Require publicly visible stable specifications for IANA registrations

[selfissued]

The COSE Header Parameter Registry in Section 15.2 describes the “specification” registration parameter as “This contains a pointer to the specification defining the header field (where public).” It’s not reasonable for people to be able reserve values in our registries without providing a publicly visible stable specification defining the meaning of the value. Please delete the “(where public)” and similar phrases such as “(if publicly available)” and “if one exists” from all the registries.

[jimsch]

You seem to have missed the entire purpose of the private registration section of the registry. The entire object is to allow for individuals and companies to register the usage of a code point and allow for it to be assigned specifically to that owner for a specific purpose. There are many reasons for not wanting to provide a specification for an item to the general public, including doing testing of some type.

Nothing should be done to address this issue except close it.

[selfissued]

If we were registering a plentiful resource, then I would agree with you, but there's a limited quantify of short integers, which is what we're talking about registering there. It's not too much to ask for a publicly visible specification saying what a value means so that it can be used in an interoperable manner in exchange for dedicating one of the rare small integers. For testing, private use values can be used from the <-65536 range, which needn't be registered, so the needs for private testing and private deployments would still be met.

[jimsch]

The range for first come, first serve, which is where I would expect this to be generally done, starts with the > 65536 range. The private range works for testing, but not for deployment except for closed systems. Numbers in the lower positive range could be issued on a early basis in which case the specification might not be immediately required. Again a case where the spec is not registered. There is no real shortage of points to register in and there would be more careful monitoring of the smaller number range.

[selfissued]

As far as I can tell, there was no action taken in response to this issue. I therefore request that either the action taken be pointed out so that it can be reviewed or the issue be reopened. Thank you.
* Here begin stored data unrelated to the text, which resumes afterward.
-- pv_equiv track=rewrite | github.com/STARC00KIE/coding_study | 프로그래머스/2/42586. 기능개발/기능개발.py | solution
-- ===== SOURCE A (Python) =====
-- def solution(progresses, speeds):
--     answer = []
--     left = []
--
--     # 각 작업의 남은 일수를 계산
--     for p, s in zip(progresses, speeds):
--         days_left = (100 - p) // s if (100 - p) % s == 0 else (100 - p) // s + 1
--         left.append(days_left)
--
--     # 배포 날짜와 배포 개수 초기화
--     current_release_day = left[0]
--     cnt = 0
--
--     for days in left:
--         if days <= current_release_day:
--             cnt += 1
--         else:
--             answer.append(cnt)
--             cnt = 1
--             current_release_day = days
--
--     # 마지막 배포 개수를 추가
--     answer.append(cnt)
--
--     return answer
-- ===== SOURCE B (Python) =====
-- def solution(progresses, speeds):
--     days = [(100 - p) // s if (100 - p) % s == 0 else (100 - p) // s + 1
--             for p, s in zip(progresses, speeds)]
--
--     def groups(rest):
--         if not rest:
--             return []
--         head = rest[0]
--         k = 1
--         while k < len(rest) and rest[k] <= head:
--             k += 1
--         return [k] + groups(rest[k:])
--
--     return groups(days)
-- ===== Notes on version B (the rewrite author's own statement) =====
-- stated objective: alternative
-- what changed: Replaced A's single accumulator fold (answer list, running counter, threshold variable) by a recursive grouping that, for each group, counts the run of following jobs finishing no later than the group's head and recurses on the remainder, so each group's size is obtained by run-length counting rather than counter resets.
import Mathlib
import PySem

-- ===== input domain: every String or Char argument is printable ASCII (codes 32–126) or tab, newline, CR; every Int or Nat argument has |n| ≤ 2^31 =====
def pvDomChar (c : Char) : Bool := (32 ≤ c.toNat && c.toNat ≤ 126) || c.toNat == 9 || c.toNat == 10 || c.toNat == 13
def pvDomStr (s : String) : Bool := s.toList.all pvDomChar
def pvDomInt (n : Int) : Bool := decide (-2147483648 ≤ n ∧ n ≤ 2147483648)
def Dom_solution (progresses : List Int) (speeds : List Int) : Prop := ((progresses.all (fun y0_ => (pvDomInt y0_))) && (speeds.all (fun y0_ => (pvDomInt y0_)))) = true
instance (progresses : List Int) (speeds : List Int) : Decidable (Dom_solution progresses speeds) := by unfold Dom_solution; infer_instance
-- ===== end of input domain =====

-- B replaces A's counter/threshold fold by recursive run-length grouping (alternative decomposition, same cost).

-- ===== PORT A =====
-- days_left ceiling expression of A
def pvDaysA (x : Int × Int) : Int :=
  if PySem.Int.mod (100 - x.1) x.2 = 0 then PySem.Int.floordiv (100 - x.1) x.2
  else PySem.Int.floordiv (100 - x.1) x.2 + 1

-- one iteration of A's second loop over state (answer, cnt, current_release_day)
def pvStepA (st : List Int × Int × Int) (days : Int) : List Int × Int × Int :=
  if days ≤ st.2.2 then (st.1, st.2.1 + 1, st.2.2)
  else (st.1 ++ [st.2.1], 1, days)

def solution (progresses : List Int) (speeds : List Int) : List Int :=
  let left := (progresses.zip speeds).map pvDaysA
  match left with
  | [] => []  -- Python raises IndexError at left[0]; excluded by Pre_solution
  | d0 :: _ =>
    let st := left.foldl pvStepA ([], 0, d0)
    st.1 ++ [st.2.1]

-- ===== PORT B =====
-- days ceiling expression of B (same formula as A's, per Source B)
def pvDaysB (x : Int × Int) : Int :=
  if PySem.Int.mod (100 - x.1) x.2 = 0 then PySem.Int.floordiv (100 - x.1) x.2
  else PySem.Int.floordiv (100 - x.1) x.2 + 1

-- B's inner while loop: number of leading elements ≤ head (k minus its initial 1)
def pvRunLe (head : Int) : List Int → Nat
  | [] => 0
  | x :: xs => if x ≤ head then pvRunLe head xs + 1 else 0

-- B's recursive groups with a structural fuel bound (fuel = length, never exhausted):
-- emit k = 1 + run, recurse on rest[k:]
def pvGroupsF : Nat → List Int → List Int
  | _, [] => []
  | 0, _ :: _ => []  -- fuel exhausted: unreachable, fuel starts at the list's length
  | fuel + 1, d :: rest =>
    let k := 1 + pvRunLe d rest
    ((k : Nat) : Int) :: pvGroupsF fuel ((d :: rest).drop k)

def pvGroups (l : List Int) : List Int := pvGroupsF l.length l

def solution_alt (progresses : List Int) (speeds : List Int) : List Int :=
  pvGroups ((progresses.zip speeds).map pvDaysB)

-- ===== PRECONDITION & SPEC =====
-- Pre_ excludes the inputs on which Python A raises: an empty zip (IndexError at left[0])
-- and a zipped speed of 0 (ZeroDivisionError in the ceiling expression).
def Pre_solution (progresses : List Int) (speeds : List Int) : Prop :=
  progresses ≠ [] ∧ speeds ≠ [] ∧ ∀ x ∈ progresses.zip speeds, x.2 ≠ 0
instance (progresses : List Int) (speeds : List Int) : Decidable (Pre_solution progresses speeds) := by unfold Pre_solution; infer_instance
def pvWitness_solution : List Int × List Int := ([30, 95], [5, 4])

def Spec_solution (progresses : List Int) (speeds : List Int) (out : List Int) : Prop := out = solution_alt progresses speeds
instance (progresses : List Int) (speeds : List Int) (out : List Int) : Decidable (Spec_solution progresses speeds out) := by unfold Spec_solution; infer_instance

-- ===== CLAIM (what is proved, stated in full; the proofs are below) =====
def Claim_equal_solution : Prop := ∀ (progresses : List Int) (speeds : List Int), Dom_solution progresses speeds → Pre_solution progresses speeds → Spec_solution progresses speeds (solution progresses speeds)

-- ===== LEMMAS AND PROOFS =====

theorem pvDays_eq : pvDaysA = pvDaysB := rfl

theorem pvGroupsF_high (fuel : Nat) : ∀ (l : List Int), l.length ≤ fuel → pvGroupsF fuel l = pvGroups l := by
  induction fuel using Nat.strong_induction_on with
  | _ fuel ih =>
    intro l hl
    cases l with
    | nil => cases fuel <;> rfl
    | cons d rest =>
      cases fuel with
      | zero => simp at hl
      | succ n =>
        simp only [List.length_cons, Nat.succ_le_succ_iff] at hl
        have hx : (List.drop (1 + pvRunLe d rest) (d :: rest)).length ≤ rest.length := by
          simp only [List.length_drop, List.length_cons]; omega
        show pvGroupsF (n + 1) (d :: rest) = pvGroupsF (d :: rest).length (d :: rest)
        simp only [pvGroupsF, List.length_cons]
        rw [ih n (Nat.lt_succ_self n) _ (le_trans hx hl),
            ih rest.length (Nat.lt_succ_of_le hl) _ hx]

theorem pvGroups_cons (d : Int) (rest : List Int) :
    pvGroups (d :: rest) = ((1 + pvRunLe d rest : Nat) : Int) :: pvGroups (rest.drop (pvRunLe d rest)) := by
  have hdrop : (d :: rest).drop (1 + pvRunLe d rest) = rest.drop (pvRunLe d rest) := by
    rw [Nat.add_comm, List.drop_succ_cons]
  show pvGroupsF (rest.length + 1) (d :: rest) = _
  simp only [pvGroupsF, hdrop]
  rw [pvGroupsF_high _ _ (by simp only [List.length_drop]; omega)]

-- the invariant connecting A's fold (mid-group with counter cnt, threshold d) to B's grouping
theorem pvFold_eq_groups (rest : List Int) (ans : List Int) (cnt : Int) (d : Int) :
    (rest.foldl pvStepA (ans, cnt, d)).1 ++ [(rest.foldl pvStepA (ans, cnt, d)).2.1]
      = ans ++ (cnt + (pvRunLe d rest : Int)) :: pvGroups (rest.drop (pvRunLe d rest)) := by
  induction rest generalizing ans cnt d with
  | nil => simp [pvRunLe, pvGroups, pvGroupsF]
  | cons x xs ih =>
    by_cases hx : x ≤ d
    · have h1 : pvRunLe d (x :: xs) = pvRunLe d xs + 1 := by simp [pvRunLe, hx]
      simp only [List.foldl_cons, pvStepA, if_pos hx, h1, List.drop_succ_cons]
      rw [ih]
      push_cast
      ring_nf
    · have h0 : pvRunLe d (x :: xs) = 0 := by simp [pvRunLe, hx]
      simp only [List.foldl_cons, pvStepA, if_neg hx, h0]
      rw [ih, List.drop_zero, pvGroups_cons]
      push_cast
      simp

-- ===== VERDICT (by name: the statement is the Claim_ definition above) =====
theorem solution_spec : Claim_equal_solution := by
  intro progresses speeds _ hpre
  unfold Spec_solution solution solution_alt
  obtain ⟨hp, hs, _⟩ := hpre
  cases hz : progresses.zip speeds with
  | nil =>
    exfalso
    cases progresses with
    | nil => exact hp rfl
    | cons a t =>
      cases speeds with
      | nil => exact hs rfl
      | cons b u => simp at hz
  | cons a t =>
    simp only [List.map_cons]
    rw [← pvDays_eq]
    have hstep : pvStepA ([], 0, pvDaysA a) (pvDaysA a) = ([], 1, pvDaysA a) := by
      simp [pvStepA]
    rw [List.foldl_cons, hstep, pvFold_eq_groups, pvGroups_cons]
    push_cast
    simp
At a minimum, I would suggest that the instructions to the designated experts be updated to incorporate a description of the number allocation discipline Jim suggests. In particular, the "careful monitoring of the smaller number range" should be described. I would think that this monitoring should include requiring a publicly visible specification as a condition for allocating this scarce resource.

[hannestschofenig]

Here are my thoughts on the topic Mike raised.

In summary, the COSE Header Parameter Registry contains an address space that is divided into different ranges (each with a different policy), namely: [I only focus on the integer values below.]

• 1 - 255: Standards Track Document required.
• 256 - 65535: Specification Required
• 65535>: first come, first served
• -1 to -65536: delegated to the "COSE Header Algorithm Label" registry.
• Integer values beyond -65536: private use.

I agree with Mike that we should require a publically available specification with some level of review. The First Come, First Served policy does not give us what we want. For this reason, I would get rid of the first come, first serve registry range and merge it with the Specification Required range. I believe we will increase interoperability when companies are not introducing random parameters but the bar with specification required is not that high either.

Additionally, I also don't like the idea of having a label be either an integer or a string. Why cannot we just use integers? This sounds like introducing options for no good reasons that just increase the implementation complexity.

The text in the first paragraph of Section 16.2. "COSE Header Parameter Registry" of https://tools.ietf.org/html/draft-ietf-cose-msg-08#section-16.2 says: " The registery is to be created as Expert Review Required."

This is clearly wrong given the text that follows afterwards. I suggest that this sentence is removed.

[jricher]

Re-opening for further discussion.

[selfissued]

See the thread with Jim and I discussing this at https://mailarchive.ietf.org/arch/msg/cose/okLF3q9KvRg-FmacxJlJKCytJJE.

[selfissued]

If a message sent by your system to my system requires interoperability on the use of a code point, then it should be registered and a public description should be available of what it means, which is necessary for interoperability among non-affiliated parties.

Asking people to define what a code point means at the time it's being registered is by no means onerous.

Since this action has not been taken, it is incorrect to categorize this issue as "complete". Also, like other issues, it would be useful to have others weigh in beyond Jim and myself.

[jimsch]

If a message is sent from my system to your system and it is not required that you understand the attribute, then it is necessary that you do not define an attribute at the same code point and it is not necessary that you understand this code point.

Information that is company private should be able to remain company private and it should be able to be updated at any time by the company without having to publish new documents.

This is what this allows for and is a totally reasonable issue. This corresponds to using the public header parameter names defined in JOSE.